Lines with the word "each" in them must be copied from the records below.

» **Collected data**:
= Beginning of Section =

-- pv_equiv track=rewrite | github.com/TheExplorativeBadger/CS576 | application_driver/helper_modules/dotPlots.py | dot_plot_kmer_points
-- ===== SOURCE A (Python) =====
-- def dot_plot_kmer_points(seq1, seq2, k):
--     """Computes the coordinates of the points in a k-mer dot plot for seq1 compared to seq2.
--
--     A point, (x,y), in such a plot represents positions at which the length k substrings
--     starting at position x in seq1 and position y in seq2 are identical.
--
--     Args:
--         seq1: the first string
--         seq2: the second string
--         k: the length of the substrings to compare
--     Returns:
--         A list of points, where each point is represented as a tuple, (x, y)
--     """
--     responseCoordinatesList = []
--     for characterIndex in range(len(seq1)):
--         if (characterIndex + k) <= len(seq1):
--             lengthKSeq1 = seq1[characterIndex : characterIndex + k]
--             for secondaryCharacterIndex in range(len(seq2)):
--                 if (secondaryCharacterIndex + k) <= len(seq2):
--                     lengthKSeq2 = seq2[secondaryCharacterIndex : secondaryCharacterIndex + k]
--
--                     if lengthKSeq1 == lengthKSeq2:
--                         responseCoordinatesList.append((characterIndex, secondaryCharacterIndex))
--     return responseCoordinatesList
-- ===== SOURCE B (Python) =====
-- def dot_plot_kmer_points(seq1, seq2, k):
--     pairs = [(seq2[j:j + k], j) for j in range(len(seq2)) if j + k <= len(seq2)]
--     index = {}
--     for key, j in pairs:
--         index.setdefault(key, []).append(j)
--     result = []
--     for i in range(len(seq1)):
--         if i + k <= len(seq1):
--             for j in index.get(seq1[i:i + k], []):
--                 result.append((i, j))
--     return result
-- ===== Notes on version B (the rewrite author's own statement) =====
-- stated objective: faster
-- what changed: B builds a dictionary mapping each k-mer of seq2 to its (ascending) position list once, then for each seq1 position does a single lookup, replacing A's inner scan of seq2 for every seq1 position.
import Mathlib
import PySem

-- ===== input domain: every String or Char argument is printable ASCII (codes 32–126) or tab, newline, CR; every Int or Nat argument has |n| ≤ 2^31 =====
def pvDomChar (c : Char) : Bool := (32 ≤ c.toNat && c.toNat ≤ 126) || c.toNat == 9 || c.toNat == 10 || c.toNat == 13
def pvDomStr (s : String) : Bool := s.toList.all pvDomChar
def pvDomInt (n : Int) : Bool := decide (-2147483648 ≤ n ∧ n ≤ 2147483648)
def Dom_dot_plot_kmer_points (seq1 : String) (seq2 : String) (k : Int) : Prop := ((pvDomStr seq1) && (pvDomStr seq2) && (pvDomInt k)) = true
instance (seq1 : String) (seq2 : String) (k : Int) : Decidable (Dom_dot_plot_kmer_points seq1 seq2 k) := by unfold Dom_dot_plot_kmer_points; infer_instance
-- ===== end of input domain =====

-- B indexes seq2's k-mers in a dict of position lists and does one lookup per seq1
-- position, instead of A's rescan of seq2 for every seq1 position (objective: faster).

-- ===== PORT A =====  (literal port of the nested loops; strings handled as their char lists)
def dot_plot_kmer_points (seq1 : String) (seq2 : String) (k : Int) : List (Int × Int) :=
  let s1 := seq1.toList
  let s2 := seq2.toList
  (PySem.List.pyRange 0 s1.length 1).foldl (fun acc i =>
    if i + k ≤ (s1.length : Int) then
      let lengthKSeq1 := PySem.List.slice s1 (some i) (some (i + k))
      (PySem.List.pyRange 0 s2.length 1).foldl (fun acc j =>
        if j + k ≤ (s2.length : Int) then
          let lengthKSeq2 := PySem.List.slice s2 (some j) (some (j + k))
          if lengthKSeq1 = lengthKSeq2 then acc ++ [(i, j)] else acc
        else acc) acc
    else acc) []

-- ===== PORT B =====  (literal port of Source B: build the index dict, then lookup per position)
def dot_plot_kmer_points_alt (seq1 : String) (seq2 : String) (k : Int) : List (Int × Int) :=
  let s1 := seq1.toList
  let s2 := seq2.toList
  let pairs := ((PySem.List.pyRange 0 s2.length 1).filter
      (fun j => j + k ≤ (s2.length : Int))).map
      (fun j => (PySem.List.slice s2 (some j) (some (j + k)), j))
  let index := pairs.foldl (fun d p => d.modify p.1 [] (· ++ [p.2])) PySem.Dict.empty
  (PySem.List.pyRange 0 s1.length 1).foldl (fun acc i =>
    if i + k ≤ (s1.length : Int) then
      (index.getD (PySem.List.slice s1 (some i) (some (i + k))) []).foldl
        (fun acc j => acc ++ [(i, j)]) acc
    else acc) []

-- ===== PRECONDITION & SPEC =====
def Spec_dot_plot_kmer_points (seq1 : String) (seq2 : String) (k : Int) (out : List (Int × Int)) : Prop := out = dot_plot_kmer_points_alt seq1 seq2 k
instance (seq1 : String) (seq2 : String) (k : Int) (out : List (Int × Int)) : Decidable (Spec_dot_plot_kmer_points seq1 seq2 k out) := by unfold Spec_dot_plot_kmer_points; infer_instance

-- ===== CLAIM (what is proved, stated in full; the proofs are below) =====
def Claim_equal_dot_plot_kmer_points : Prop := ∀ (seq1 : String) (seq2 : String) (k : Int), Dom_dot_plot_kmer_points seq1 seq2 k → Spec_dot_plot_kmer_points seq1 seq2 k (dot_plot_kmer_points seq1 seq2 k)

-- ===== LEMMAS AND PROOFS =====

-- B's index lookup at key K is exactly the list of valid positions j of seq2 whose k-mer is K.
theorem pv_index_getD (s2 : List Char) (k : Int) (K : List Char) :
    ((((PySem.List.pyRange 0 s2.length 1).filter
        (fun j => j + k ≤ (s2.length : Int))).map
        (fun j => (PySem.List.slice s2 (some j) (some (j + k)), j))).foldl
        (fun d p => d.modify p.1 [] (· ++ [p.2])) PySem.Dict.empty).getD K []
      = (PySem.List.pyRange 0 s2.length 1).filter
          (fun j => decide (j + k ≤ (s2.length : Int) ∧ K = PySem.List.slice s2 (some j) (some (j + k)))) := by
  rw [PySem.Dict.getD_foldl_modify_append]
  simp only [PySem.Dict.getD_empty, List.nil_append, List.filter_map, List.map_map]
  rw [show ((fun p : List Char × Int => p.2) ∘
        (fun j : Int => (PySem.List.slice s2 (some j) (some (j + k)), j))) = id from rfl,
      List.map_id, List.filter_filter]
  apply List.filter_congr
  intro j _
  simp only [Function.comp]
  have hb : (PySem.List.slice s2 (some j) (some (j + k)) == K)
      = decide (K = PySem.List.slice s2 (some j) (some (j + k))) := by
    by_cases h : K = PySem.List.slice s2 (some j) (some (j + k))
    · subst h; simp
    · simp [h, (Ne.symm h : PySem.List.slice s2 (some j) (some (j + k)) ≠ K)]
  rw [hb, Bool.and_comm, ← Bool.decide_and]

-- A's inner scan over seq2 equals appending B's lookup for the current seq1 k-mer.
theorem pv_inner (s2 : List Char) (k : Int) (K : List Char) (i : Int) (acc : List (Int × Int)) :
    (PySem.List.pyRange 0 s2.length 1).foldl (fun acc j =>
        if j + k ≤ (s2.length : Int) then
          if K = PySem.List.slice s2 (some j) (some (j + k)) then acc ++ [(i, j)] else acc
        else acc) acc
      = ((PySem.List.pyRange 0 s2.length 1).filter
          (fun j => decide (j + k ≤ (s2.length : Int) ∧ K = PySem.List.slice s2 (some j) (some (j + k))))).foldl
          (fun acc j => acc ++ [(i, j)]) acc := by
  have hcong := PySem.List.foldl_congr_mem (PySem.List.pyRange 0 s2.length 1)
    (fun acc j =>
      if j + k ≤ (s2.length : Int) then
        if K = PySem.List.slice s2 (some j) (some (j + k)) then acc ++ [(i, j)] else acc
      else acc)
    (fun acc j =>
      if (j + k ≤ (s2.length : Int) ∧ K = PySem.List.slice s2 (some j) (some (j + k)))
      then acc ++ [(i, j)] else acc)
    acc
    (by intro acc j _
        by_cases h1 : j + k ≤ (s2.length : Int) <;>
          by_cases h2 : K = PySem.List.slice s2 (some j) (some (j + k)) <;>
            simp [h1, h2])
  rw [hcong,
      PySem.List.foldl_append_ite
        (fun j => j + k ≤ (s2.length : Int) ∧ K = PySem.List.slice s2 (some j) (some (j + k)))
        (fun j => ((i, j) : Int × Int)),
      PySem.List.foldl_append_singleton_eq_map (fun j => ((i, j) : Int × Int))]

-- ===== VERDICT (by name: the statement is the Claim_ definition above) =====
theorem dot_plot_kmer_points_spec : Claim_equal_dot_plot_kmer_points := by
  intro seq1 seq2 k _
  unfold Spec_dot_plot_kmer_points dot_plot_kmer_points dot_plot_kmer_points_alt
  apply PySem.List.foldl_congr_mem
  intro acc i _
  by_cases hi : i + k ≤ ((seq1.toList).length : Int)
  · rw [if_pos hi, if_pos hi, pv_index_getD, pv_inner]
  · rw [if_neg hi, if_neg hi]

= End of Section =
= Beginning of Section =

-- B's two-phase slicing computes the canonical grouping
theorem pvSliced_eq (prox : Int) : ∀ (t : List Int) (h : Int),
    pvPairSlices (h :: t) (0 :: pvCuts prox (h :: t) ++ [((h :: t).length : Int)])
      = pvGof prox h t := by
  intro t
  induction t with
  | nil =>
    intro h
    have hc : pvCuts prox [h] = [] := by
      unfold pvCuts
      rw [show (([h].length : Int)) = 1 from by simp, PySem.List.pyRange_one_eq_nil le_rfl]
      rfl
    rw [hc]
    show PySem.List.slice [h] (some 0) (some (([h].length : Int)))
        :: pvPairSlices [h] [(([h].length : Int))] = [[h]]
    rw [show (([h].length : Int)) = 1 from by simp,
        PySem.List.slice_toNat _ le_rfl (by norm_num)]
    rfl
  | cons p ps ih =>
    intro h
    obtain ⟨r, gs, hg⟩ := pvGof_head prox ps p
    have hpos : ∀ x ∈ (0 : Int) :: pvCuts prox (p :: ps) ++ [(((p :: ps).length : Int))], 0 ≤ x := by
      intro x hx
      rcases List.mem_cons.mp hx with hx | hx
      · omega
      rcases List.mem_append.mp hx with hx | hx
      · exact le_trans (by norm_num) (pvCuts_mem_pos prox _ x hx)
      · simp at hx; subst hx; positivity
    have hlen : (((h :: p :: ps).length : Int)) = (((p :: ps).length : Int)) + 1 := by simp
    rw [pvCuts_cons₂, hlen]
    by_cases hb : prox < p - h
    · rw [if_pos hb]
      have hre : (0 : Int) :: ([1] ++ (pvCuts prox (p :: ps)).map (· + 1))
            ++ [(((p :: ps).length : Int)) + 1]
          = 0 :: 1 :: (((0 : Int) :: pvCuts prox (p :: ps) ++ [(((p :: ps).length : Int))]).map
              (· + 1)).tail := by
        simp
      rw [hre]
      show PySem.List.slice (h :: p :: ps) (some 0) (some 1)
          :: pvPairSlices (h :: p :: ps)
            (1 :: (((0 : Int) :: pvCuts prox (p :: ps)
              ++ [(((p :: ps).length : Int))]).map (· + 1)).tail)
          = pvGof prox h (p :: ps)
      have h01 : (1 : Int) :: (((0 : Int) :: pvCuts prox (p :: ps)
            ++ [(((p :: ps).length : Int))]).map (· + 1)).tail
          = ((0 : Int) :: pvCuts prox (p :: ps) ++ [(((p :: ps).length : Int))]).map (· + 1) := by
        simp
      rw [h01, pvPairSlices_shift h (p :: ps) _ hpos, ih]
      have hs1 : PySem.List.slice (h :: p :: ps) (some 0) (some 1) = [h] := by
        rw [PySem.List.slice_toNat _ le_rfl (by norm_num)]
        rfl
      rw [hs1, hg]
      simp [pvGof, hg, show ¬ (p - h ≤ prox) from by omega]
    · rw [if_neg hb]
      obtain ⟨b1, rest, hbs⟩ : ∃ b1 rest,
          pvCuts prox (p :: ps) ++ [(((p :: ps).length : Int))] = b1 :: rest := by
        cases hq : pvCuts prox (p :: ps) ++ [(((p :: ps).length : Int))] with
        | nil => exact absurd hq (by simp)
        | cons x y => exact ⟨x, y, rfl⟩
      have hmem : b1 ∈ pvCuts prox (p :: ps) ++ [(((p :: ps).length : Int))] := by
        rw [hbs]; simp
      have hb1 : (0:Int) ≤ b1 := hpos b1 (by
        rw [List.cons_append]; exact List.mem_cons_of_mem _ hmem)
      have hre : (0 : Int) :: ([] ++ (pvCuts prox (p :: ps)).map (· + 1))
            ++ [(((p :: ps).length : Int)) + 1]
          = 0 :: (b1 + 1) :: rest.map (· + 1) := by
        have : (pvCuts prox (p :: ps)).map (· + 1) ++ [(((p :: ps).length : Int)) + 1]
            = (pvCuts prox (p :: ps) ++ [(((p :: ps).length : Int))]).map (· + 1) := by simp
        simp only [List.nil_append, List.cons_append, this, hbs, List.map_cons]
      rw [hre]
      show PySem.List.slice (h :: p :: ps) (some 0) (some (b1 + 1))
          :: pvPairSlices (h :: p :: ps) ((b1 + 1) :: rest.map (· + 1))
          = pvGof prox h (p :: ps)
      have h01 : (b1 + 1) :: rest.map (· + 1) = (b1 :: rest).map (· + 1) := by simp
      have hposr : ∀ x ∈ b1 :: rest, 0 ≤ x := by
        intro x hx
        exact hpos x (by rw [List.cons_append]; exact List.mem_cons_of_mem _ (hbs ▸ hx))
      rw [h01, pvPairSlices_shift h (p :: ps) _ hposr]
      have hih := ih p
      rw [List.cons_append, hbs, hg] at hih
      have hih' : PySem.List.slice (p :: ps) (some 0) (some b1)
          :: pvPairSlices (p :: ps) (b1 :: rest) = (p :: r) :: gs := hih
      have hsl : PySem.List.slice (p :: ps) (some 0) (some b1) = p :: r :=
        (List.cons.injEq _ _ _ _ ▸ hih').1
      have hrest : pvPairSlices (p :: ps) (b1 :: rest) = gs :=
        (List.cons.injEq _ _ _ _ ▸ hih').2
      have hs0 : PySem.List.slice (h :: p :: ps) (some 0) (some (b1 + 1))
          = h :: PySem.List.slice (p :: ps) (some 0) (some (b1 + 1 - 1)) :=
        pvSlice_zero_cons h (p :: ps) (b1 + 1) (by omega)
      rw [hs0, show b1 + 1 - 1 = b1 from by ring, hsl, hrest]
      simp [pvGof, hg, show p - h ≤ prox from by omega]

= End of Section =

» **Finished task**:
--         A list of points, where each point is represented as a tuple, (x, y)
-- what changed: B builds a dictionary mapping each k-mer of seq2 to its (ascending) position list once, then for each seq1 position does a single lookup, replacing A's inner scan of seq2 for every seq1 position.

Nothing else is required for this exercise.